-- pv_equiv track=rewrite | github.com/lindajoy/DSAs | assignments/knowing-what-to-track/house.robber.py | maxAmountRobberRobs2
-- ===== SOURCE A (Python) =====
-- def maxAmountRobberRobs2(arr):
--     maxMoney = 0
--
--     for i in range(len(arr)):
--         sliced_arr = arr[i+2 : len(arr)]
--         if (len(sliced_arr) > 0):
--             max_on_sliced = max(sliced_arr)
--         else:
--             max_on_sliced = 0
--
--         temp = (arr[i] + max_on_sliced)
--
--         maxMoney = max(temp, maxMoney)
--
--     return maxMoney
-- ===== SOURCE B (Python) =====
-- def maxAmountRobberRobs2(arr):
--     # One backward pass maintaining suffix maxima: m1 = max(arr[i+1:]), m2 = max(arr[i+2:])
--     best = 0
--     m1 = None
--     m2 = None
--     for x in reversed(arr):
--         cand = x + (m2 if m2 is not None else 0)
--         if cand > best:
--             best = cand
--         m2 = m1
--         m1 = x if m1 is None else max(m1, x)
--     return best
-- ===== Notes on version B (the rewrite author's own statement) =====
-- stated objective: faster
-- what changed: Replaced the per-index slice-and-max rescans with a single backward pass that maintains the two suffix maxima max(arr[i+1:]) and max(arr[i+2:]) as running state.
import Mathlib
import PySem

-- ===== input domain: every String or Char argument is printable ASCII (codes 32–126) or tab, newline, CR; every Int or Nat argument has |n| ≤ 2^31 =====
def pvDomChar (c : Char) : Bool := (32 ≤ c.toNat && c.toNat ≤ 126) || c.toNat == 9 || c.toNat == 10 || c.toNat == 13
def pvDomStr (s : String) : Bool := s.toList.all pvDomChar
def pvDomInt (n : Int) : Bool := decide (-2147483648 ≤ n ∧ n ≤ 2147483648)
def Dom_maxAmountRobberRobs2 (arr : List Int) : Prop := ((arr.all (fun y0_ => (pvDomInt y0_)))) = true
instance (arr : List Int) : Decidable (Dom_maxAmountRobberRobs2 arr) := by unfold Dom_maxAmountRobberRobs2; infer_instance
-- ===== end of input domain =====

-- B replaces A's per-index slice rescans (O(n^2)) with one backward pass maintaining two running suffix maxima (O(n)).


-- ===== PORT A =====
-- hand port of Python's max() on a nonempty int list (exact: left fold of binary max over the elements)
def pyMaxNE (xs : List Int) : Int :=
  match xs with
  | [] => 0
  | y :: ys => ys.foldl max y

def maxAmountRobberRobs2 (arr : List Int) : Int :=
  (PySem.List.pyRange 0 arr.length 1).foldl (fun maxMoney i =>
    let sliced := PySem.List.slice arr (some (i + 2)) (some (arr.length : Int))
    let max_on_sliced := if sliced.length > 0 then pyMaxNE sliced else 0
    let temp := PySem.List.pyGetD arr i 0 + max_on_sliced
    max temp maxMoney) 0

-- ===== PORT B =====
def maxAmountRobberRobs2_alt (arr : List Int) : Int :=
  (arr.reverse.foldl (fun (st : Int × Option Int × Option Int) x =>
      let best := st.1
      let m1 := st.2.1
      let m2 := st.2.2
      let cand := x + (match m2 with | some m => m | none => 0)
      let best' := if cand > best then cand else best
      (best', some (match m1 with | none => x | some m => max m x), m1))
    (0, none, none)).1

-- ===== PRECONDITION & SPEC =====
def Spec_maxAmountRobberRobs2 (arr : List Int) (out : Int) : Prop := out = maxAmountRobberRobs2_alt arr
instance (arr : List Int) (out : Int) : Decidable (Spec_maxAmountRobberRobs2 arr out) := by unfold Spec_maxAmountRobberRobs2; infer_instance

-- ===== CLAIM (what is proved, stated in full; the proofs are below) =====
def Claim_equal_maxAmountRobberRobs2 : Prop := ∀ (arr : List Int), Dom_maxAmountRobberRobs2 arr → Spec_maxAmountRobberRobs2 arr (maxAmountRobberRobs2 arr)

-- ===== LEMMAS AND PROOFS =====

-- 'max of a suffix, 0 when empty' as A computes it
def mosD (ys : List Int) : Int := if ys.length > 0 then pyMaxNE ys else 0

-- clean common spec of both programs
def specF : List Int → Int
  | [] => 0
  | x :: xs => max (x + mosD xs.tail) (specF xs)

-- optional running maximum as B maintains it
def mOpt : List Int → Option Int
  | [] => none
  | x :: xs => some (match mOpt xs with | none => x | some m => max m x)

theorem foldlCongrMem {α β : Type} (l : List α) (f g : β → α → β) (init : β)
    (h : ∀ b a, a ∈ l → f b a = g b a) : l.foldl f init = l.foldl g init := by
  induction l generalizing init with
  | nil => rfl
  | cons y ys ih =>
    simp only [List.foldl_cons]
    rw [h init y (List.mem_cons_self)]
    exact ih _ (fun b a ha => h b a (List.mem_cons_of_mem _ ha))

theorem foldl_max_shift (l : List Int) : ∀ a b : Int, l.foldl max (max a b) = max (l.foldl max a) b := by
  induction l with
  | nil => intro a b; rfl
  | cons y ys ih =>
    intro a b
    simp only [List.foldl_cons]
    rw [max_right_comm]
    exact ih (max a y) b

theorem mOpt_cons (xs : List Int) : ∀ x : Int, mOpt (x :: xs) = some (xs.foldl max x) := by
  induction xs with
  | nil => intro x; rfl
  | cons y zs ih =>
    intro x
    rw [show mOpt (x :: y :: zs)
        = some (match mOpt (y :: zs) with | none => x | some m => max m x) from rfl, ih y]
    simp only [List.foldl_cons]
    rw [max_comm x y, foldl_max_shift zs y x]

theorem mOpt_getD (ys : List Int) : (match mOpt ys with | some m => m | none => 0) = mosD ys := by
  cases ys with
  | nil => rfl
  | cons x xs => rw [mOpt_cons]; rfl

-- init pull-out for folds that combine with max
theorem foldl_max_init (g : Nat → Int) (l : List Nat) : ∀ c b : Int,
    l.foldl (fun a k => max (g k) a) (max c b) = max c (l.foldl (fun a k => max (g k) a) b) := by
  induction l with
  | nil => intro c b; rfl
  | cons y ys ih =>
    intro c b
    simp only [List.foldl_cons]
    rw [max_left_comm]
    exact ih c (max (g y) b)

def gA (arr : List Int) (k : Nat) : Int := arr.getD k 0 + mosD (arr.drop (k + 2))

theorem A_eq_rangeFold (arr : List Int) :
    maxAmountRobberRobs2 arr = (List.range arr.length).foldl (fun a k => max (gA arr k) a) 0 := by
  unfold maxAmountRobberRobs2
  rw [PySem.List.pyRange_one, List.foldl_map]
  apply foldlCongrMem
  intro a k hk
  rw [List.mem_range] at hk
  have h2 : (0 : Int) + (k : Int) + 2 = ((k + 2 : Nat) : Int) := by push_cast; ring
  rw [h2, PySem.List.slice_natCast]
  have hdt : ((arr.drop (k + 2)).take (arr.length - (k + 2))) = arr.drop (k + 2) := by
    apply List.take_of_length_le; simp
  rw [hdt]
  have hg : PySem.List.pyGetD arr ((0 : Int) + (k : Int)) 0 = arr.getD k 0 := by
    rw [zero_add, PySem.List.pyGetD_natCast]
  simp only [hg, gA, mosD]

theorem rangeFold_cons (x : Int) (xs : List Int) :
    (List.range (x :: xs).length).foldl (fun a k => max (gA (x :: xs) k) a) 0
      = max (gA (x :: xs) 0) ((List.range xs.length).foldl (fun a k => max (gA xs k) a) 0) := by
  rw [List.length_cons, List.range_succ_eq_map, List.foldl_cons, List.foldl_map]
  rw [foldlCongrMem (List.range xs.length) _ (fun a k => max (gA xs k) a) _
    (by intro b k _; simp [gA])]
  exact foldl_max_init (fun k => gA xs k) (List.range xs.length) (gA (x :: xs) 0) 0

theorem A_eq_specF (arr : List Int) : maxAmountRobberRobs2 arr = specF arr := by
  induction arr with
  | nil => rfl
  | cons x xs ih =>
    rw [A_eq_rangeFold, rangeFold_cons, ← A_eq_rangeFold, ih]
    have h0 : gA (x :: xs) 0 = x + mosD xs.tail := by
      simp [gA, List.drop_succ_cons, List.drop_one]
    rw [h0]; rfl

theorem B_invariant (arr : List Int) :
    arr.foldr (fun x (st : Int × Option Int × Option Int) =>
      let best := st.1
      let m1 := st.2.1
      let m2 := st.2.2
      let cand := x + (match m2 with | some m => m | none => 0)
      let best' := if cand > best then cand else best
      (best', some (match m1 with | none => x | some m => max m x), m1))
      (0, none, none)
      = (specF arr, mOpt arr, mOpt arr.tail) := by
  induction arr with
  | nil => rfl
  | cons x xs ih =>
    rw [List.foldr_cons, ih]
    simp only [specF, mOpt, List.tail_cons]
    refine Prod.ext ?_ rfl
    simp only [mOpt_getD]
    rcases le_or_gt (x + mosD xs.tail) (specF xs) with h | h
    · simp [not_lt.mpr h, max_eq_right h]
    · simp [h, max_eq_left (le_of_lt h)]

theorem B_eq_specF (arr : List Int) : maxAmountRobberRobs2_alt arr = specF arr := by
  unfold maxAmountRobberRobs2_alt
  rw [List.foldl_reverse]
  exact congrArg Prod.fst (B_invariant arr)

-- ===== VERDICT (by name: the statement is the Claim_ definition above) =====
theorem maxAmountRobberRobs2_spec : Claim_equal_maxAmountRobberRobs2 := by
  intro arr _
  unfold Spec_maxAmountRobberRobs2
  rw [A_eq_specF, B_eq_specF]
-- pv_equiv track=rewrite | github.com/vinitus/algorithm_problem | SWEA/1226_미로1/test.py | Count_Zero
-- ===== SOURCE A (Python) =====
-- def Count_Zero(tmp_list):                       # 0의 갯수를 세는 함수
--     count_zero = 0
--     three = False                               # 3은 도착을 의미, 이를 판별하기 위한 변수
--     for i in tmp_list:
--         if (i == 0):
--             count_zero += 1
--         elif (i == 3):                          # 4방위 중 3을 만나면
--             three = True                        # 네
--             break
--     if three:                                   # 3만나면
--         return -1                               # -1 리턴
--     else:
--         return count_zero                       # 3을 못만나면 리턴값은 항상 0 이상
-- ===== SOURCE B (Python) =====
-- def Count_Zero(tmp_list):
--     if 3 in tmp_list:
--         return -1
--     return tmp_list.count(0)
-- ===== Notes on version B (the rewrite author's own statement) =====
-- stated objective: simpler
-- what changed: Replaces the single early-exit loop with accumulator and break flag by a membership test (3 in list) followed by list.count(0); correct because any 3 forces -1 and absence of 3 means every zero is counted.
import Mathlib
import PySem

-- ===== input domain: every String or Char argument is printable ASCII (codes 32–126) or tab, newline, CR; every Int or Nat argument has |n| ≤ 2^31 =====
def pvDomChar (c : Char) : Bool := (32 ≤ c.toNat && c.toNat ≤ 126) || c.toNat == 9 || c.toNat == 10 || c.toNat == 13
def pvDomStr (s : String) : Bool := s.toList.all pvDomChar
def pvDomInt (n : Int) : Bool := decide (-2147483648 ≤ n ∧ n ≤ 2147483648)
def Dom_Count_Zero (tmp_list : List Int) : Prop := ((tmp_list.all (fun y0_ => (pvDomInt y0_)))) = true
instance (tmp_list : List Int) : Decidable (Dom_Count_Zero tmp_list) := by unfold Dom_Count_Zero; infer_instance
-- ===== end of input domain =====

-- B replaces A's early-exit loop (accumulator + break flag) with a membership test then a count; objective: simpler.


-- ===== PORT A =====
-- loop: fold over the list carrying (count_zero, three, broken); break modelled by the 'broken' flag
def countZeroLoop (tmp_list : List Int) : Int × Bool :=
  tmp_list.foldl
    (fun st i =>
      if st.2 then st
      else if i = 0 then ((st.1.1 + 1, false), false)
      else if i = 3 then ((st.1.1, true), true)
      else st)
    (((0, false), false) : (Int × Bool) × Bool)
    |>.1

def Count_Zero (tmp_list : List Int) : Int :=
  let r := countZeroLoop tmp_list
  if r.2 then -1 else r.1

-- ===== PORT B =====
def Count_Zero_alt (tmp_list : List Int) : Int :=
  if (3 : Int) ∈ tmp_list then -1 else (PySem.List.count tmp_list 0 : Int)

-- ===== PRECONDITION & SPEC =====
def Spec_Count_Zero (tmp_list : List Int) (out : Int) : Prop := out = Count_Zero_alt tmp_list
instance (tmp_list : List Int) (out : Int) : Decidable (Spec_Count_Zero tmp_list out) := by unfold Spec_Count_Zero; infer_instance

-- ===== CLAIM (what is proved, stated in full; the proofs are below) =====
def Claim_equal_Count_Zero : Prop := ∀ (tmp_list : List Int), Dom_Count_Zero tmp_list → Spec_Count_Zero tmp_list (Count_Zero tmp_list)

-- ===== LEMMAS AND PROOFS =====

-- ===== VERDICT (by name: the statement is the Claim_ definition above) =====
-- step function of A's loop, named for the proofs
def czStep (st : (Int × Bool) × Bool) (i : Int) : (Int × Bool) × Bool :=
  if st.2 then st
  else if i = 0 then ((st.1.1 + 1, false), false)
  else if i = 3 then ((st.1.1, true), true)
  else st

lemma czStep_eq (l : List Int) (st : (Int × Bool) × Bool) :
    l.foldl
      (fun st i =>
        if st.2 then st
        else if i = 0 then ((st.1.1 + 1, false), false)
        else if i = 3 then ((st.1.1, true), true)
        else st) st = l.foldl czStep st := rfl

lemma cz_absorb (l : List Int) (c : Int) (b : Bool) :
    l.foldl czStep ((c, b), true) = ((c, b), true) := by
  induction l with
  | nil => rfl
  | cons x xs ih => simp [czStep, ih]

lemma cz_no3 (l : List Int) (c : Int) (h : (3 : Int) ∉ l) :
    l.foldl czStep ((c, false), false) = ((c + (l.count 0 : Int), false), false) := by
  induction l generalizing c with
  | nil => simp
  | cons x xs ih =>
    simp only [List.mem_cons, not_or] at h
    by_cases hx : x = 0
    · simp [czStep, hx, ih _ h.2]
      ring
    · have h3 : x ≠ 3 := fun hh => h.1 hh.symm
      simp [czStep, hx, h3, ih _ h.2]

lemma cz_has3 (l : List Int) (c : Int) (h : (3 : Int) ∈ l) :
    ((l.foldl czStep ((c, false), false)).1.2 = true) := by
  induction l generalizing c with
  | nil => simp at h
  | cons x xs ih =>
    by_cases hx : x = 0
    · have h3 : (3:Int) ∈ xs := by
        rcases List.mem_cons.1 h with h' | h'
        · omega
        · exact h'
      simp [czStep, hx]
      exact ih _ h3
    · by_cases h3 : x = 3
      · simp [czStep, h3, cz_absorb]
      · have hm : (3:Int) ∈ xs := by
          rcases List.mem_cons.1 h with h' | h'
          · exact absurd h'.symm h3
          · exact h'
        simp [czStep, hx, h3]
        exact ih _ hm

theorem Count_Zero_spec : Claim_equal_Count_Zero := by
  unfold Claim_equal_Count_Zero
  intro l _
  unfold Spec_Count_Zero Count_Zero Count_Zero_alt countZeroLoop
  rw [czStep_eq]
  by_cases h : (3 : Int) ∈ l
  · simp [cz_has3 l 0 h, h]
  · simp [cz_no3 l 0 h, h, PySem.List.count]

PROBLEM DETAILS:
An exact copy is needed of the closing lines of the entries above, counting from the one that contains "[cz_has3 l 0 h, h]" and including it and the last.

REPLY:
  · simp [cz_has3 l 0 h, h]
  · simp [cz_no3 l 0 h, h, PySem.List.count]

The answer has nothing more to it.